● Activity
In the material below, find the line that contains "rw [show keepAux ('$' :: rest) true" and the line that contains "theorem ignore_hw_spec : Claim_equal_ignore_hw", then write out exactly those two lines and everything between them.
**** Data for review
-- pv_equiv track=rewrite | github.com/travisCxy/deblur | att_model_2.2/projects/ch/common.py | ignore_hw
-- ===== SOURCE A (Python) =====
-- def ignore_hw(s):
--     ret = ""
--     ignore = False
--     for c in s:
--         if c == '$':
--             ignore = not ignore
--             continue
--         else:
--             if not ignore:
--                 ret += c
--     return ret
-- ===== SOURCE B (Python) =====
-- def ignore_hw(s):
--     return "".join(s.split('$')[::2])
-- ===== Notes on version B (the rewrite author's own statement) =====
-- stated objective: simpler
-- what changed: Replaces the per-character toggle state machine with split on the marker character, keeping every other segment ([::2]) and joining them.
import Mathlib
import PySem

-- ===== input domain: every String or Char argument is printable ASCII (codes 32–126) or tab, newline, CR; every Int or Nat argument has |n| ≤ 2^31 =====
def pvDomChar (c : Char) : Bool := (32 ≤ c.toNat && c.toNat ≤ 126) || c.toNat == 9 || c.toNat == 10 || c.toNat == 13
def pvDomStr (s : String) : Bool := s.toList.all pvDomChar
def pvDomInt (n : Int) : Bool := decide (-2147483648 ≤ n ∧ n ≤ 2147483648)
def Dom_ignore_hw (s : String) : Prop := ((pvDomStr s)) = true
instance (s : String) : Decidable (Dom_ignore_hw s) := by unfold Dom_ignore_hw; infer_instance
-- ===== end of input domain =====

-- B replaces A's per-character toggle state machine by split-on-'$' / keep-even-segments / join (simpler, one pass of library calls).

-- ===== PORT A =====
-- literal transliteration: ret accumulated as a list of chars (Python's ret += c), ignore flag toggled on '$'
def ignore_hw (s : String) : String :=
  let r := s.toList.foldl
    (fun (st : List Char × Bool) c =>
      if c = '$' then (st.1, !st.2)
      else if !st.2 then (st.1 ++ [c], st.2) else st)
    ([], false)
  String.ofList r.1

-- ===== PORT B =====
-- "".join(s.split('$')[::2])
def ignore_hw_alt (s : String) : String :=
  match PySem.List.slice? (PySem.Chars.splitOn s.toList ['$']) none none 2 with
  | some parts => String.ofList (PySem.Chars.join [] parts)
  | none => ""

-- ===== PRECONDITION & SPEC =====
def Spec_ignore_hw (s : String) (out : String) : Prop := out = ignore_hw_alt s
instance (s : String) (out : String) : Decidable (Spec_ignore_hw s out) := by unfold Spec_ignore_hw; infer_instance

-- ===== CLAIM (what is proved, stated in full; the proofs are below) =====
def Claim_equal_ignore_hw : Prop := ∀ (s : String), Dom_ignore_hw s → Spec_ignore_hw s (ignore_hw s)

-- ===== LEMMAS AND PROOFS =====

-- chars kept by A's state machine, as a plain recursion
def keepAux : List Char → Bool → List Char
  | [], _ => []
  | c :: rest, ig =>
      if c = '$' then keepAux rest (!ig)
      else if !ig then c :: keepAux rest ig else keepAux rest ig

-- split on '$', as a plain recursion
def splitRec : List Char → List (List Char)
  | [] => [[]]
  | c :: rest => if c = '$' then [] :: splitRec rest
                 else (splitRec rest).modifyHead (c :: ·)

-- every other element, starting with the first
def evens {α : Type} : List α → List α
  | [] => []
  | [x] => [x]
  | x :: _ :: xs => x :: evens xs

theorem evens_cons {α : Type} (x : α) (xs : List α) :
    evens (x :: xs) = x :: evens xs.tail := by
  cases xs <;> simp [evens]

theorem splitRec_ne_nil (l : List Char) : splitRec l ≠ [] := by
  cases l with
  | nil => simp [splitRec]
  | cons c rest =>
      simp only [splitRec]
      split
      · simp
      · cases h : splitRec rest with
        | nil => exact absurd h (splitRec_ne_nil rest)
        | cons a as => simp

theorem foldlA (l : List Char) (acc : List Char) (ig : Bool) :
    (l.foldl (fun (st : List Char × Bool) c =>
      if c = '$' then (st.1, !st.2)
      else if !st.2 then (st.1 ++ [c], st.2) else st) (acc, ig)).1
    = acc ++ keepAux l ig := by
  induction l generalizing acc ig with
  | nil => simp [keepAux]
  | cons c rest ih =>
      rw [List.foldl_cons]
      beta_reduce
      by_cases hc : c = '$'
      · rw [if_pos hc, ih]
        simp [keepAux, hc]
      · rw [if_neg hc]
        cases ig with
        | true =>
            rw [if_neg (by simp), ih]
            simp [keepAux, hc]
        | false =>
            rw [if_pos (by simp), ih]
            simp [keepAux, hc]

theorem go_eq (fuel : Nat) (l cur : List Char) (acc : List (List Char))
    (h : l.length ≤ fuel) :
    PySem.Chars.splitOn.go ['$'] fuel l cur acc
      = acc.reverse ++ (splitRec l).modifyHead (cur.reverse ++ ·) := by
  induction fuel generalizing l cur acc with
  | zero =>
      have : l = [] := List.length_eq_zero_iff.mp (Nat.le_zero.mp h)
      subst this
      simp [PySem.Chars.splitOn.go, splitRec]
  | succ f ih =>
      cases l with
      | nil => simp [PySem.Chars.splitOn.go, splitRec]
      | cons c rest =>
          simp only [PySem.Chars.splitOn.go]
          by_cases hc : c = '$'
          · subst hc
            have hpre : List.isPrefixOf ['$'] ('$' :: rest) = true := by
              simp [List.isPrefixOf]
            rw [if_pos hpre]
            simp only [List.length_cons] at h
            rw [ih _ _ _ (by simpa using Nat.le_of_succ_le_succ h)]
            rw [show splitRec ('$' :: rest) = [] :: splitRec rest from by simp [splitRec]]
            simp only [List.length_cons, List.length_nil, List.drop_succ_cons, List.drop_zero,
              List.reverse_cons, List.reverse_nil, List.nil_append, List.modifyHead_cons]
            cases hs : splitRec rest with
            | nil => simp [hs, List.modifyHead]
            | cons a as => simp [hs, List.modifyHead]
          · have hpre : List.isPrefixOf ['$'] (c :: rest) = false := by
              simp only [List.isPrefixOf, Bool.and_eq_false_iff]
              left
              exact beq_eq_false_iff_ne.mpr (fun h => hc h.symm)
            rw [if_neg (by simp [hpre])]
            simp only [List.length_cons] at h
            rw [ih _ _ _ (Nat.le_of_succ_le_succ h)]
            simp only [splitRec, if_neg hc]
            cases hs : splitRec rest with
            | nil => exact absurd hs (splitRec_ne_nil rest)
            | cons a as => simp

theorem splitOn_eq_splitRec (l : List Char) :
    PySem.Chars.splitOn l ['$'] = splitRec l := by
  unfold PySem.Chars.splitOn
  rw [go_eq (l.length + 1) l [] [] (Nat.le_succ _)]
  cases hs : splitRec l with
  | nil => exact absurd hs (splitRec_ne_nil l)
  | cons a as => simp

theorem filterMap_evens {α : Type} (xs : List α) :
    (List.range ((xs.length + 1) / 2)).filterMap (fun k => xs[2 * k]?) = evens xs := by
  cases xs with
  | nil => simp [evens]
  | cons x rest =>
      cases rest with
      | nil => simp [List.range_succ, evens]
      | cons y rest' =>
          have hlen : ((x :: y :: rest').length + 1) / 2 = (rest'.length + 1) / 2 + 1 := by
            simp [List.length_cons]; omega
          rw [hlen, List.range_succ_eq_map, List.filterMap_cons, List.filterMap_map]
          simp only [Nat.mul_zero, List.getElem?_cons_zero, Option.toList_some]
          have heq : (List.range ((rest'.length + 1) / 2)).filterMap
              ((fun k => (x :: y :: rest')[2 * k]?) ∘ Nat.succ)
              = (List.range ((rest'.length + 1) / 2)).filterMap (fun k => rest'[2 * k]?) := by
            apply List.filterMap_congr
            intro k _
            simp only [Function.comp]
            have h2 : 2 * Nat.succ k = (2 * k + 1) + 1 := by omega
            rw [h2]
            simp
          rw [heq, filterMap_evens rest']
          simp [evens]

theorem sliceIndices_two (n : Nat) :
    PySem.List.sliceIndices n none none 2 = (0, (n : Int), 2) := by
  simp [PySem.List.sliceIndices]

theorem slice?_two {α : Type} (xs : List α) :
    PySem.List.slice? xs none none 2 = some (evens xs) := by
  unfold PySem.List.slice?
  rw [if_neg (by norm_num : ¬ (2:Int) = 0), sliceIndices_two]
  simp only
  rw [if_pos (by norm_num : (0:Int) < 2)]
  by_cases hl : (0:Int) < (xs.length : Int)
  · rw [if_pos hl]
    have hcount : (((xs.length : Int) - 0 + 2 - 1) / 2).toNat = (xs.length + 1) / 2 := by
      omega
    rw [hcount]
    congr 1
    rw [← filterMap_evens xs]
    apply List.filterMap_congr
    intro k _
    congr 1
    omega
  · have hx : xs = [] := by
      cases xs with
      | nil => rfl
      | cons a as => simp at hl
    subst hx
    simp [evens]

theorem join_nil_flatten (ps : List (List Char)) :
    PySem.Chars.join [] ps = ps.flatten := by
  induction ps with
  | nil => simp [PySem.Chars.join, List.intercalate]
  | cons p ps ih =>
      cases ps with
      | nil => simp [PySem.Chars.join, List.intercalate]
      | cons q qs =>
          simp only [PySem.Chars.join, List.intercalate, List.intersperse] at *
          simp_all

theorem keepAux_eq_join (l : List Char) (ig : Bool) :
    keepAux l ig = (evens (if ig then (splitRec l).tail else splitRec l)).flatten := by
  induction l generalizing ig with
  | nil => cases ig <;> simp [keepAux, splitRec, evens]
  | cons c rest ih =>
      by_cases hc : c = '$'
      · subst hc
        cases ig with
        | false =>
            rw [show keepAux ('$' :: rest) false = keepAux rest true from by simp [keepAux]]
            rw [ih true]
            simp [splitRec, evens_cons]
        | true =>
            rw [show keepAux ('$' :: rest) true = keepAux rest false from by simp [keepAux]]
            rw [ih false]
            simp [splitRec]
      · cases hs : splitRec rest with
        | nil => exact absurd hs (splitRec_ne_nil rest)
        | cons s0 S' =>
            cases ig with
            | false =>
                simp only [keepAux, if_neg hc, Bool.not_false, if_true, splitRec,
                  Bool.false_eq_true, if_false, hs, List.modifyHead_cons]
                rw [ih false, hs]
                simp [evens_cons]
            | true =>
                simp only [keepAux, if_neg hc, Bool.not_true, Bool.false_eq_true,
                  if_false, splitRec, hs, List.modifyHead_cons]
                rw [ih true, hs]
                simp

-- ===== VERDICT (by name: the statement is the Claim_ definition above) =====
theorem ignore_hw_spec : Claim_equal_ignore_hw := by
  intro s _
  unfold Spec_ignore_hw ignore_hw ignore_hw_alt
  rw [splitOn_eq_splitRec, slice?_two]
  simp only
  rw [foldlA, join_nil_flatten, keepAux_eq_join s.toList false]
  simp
********
● Result
            rw [show keepAux ('$' :: rest) true = keepAux rest false from by simp [keepAux]]
            rw [ih false]
            simp [splitRec]
      · cases hs : splitRec rest with
        | nil => exact absurd hs (splitRec_ne_nil rest)
        | cons s0 S' =>
            cases ig with
            | false =>
                simp only [keepAux, if_neg hc, Bool.not_false, if_true, splitRec,
                  Bool.false_eq_true, if_false, hs, List.modifyHead_cons]
                rw [ih false, hs]
                simp [evens_cons]
            | true =>
                simp only [keepAux, if_neg hc, Bool.not_true, Bool.false_eq_true,
                  if_false, splitRec, hs, List.modifyHead_cons]
                rw [ih true, hs]
                simp

-- ===== VERDICT (by name: the statement is the Claim_ definition above) =====
theorem ignore_hw_spec : Claim_equal_ignore_hw := by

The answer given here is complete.